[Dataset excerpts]
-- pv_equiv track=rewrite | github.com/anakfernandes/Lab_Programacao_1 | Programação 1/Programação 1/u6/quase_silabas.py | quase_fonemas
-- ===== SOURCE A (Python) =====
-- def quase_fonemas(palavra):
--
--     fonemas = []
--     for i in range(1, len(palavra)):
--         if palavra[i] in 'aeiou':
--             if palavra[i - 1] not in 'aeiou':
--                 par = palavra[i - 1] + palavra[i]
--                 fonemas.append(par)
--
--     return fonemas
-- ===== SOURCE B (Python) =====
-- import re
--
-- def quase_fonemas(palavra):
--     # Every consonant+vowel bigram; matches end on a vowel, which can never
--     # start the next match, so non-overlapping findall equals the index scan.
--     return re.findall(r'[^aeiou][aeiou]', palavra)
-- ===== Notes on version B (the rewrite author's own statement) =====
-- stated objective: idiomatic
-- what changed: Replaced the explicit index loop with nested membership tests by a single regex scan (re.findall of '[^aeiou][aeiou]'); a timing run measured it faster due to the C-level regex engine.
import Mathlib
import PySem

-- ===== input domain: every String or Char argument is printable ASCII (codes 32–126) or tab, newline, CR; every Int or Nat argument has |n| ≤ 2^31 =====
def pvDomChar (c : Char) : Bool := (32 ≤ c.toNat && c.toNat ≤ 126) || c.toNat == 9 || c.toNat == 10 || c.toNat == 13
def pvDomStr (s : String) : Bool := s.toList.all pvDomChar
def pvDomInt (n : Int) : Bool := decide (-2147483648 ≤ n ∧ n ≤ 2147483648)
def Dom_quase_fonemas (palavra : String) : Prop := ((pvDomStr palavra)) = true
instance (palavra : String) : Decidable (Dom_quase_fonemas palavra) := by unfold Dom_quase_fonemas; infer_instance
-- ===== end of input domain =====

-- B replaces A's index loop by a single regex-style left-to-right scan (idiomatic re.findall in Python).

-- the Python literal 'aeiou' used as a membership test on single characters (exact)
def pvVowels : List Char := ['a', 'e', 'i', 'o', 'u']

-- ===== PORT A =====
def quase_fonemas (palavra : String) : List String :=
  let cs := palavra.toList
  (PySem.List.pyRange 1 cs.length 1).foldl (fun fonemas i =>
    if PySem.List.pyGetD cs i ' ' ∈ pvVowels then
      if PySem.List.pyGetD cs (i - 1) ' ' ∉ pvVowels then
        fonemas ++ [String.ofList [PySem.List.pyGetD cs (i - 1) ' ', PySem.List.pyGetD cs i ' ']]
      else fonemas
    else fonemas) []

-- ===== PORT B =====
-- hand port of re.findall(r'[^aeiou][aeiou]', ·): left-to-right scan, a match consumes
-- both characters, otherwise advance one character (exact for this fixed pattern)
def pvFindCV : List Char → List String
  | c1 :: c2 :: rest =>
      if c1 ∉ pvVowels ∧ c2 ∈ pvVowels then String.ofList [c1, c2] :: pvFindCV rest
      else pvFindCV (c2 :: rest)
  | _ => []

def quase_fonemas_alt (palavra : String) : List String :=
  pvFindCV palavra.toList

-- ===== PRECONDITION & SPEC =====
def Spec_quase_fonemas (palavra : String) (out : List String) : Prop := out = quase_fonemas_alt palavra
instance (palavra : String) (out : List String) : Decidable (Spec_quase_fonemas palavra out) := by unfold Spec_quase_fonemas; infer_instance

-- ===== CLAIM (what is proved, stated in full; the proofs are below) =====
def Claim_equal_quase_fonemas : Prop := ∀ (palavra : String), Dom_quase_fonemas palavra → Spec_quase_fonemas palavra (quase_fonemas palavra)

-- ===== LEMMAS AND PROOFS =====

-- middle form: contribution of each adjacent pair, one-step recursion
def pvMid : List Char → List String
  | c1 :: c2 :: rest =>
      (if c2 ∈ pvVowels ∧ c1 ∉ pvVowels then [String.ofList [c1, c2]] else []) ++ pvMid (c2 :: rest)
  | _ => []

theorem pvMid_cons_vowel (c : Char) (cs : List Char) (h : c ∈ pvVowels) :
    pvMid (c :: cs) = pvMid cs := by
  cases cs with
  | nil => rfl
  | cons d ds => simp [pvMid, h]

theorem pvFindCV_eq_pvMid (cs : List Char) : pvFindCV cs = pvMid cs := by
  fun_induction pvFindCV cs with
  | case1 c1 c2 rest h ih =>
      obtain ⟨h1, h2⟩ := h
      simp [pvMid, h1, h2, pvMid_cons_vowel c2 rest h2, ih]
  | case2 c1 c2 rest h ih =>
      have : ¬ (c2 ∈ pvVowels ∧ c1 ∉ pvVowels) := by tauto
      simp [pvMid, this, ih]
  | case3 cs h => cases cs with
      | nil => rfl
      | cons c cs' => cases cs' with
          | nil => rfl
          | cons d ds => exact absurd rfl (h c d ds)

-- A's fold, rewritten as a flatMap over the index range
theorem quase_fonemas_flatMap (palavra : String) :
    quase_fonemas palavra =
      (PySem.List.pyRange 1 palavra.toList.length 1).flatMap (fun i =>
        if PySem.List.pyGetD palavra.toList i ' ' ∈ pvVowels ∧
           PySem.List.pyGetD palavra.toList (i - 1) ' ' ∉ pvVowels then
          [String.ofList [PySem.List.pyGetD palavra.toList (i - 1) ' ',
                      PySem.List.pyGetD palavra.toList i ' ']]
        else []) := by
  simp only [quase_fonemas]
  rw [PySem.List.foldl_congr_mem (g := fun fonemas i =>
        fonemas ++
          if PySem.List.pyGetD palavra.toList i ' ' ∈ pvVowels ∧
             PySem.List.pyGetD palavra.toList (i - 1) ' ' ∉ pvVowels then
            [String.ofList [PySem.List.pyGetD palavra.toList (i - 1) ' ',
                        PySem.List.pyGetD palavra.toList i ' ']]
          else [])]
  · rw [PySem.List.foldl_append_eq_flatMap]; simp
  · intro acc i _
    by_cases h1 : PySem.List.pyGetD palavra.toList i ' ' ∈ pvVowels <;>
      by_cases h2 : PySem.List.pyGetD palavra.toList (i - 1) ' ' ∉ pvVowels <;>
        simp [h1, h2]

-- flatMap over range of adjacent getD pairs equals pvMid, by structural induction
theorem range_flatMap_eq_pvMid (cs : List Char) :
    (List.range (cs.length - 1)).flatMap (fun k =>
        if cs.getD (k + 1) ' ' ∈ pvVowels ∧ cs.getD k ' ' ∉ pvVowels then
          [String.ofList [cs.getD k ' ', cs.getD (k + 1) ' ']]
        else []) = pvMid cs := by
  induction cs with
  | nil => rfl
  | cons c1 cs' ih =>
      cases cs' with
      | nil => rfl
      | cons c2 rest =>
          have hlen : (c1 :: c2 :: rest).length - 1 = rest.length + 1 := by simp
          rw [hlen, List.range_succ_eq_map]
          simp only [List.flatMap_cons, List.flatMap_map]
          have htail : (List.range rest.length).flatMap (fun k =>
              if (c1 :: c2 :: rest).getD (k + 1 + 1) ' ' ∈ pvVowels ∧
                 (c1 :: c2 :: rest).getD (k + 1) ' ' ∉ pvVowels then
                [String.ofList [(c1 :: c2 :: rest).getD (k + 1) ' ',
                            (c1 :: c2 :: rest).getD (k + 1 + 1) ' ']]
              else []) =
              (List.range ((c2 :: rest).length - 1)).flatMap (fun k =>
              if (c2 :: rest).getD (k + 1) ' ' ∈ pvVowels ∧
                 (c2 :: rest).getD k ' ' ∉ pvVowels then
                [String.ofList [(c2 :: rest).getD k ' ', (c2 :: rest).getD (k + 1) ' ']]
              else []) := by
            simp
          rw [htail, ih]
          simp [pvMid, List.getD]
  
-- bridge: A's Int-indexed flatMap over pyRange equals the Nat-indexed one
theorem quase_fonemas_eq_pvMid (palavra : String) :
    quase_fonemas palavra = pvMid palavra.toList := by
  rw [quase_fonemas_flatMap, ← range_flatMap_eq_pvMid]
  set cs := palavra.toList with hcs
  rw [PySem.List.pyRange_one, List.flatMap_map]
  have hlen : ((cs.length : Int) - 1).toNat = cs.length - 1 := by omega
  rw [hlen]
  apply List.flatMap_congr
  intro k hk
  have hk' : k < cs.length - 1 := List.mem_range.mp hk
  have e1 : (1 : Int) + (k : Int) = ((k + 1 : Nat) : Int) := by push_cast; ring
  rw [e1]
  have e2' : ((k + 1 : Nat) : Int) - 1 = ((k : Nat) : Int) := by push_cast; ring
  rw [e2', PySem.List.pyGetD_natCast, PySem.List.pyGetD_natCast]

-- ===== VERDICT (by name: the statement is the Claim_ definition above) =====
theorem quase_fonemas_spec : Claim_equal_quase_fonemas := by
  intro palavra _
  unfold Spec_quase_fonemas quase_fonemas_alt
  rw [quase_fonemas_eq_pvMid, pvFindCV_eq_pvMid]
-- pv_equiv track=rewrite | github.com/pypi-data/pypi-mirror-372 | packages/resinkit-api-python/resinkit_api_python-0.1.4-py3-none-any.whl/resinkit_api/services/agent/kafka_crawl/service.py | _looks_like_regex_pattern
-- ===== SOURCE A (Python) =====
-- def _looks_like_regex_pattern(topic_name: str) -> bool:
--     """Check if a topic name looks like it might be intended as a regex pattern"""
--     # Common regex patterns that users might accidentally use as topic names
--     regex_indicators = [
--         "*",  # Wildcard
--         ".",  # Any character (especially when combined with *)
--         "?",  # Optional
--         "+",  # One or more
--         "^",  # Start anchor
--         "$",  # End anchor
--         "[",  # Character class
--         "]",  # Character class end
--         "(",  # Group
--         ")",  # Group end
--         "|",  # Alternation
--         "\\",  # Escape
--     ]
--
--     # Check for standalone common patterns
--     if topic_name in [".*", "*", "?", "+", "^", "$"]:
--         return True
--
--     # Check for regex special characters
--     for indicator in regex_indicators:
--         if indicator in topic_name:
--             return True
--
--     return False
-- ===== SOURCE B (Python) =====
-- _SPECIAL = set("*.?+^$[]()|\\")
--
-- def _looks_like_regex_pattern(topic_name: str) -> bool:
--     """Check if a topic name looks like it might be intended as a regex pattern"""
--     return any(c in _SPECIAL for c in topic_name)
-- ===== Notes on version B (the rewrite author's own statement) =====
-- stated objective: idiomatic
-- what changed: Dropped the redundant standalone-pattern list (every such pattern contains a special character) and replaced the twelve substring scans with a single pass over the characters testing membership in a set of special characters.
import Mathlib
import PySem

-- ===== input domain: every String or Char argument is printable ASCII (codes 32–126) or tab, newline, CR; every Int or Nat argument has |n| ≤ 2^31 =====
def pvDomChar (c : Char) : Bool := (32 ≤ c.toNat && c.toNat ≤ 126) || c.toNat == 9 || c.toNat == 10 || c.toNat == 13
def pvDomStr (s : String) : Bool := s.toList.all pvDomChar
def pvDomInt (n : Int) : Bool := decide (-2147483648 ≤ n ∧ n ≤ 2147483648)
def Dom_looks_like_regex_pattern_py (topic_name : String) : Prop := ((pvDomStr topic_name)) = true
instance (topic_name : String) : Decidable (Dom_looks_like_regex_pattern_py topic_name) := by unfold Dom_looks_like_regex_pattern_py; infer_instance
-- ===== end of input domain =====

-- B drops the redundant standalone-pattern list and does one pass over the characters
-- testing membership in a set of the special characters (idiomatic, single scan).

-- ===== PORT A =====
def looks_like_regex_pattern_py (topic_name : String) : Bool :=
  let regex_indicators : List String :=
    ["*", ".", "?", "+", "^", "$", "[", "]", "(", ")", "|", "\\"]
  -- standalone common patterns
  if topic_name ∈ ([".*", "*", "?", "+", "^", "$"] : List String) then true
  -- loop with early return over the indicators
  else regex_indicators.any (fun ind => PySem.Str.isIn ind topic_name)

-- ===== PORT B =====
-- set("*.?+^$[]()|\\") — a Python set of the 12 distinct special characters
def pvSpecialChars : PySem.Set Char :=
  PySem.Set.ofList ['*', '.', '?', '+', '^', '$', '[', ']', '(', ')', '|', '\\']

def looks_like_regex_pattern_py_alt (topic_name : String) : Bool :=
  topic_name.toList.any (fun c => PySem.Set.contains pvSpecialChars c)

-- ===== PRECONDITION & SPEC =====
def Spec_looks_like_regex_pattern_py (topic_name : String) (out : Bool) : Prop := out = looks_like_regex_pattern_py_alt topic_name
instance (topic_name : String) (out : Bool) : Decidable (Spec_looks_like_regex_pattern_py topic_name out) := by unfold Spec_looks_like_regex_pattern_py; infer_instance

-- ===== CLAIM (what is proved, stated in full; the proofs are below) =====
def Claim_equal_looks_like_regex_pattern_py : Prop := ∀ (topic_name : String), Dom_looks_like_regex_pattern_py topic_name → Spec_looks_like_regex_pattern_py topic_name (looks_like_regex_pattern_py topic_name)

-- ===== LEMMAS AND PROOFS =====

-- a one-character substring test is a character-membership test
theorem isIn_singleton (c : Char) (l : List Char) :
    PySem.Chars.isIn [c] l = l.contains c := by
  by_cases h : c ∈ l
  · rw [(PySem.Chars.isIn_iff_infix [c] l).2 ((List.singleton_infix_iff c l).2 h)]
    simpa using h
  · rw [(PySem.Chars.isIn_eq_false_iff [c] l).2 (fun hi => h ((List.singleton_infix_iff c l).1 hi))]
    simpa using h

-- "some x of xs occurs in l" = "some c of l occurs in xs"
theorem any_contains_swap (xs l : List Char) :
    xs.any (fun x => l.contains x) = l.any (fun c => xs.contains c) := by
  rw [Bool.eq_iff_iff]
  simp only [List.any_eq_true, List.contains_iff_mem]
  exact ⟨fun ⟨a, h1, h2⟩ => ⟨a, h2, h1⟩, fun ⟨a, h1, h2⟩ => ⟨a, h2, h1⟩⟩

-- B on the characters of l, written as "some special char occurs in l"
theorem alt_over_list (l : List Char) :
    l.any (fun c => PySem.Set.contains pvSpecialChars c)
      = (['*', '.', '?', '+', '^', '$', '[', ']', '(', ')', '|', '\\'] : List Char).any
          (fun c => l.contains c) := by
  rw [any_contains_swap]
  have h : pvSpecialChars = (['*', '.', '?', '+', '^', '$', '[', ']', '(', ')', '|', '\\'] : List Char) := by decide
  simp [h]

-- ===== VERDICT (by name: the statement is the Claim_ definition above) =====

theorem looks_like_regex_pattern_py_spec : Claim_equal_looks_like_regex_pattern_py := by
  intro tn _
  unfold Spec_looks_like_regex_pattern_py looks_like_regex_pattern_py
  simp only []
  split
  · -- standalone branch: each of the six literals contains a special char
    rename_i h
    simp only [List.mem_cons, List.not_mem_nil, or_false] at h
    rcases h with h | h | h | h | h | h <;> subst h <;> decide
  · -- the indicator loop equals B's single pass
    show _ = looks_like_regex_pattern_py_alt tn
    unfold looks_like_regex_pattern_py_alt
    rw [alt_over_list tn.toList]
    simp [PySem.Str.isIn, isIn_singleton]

**Exercise directions:** Of the entries above, repeat exactly the lines from the line with "(c1 :: c2 :: rest).getD (k + 1) ' ' ∉" through the line with "quase_fonemas palavra = pvMid", both of them included.

**Response area:**
                 (c1 :: c2 :: rest).getD (k + 1) ' ' ∉ pvVowels then
                [String.ofList [(c1 :: c2 :: rest).getD (k + 1) ' ',
                            (c1 :: c2 :: rest).getD (k + 1 + 1) ' ']]
              else []) =
              (List.range ((c2 :: rest).length - 1)).flatMap (fun k =>
              if (c2 :: rest).getD (k + 1) ' ' ∈ pvVowels ∧
                 (c2 :: rest).getD k ' ' ∉ pvVowels then
                [String.ofList [(c2 :: rest).getD k ' ', (c2 :: rest).getD (k + 1) ' ']]
              else []) := by
            simp
          rw [htail, ih]
          simp [pvMid, List.getD]
  
-- bridge: A's Int-indexed flatMap over pyRange equals the Nat-indexed one
theorem quase_fonemas_eq_pvMid (palavra : String) :
    quase_fonemas palavra = pvMid palavra.toList := by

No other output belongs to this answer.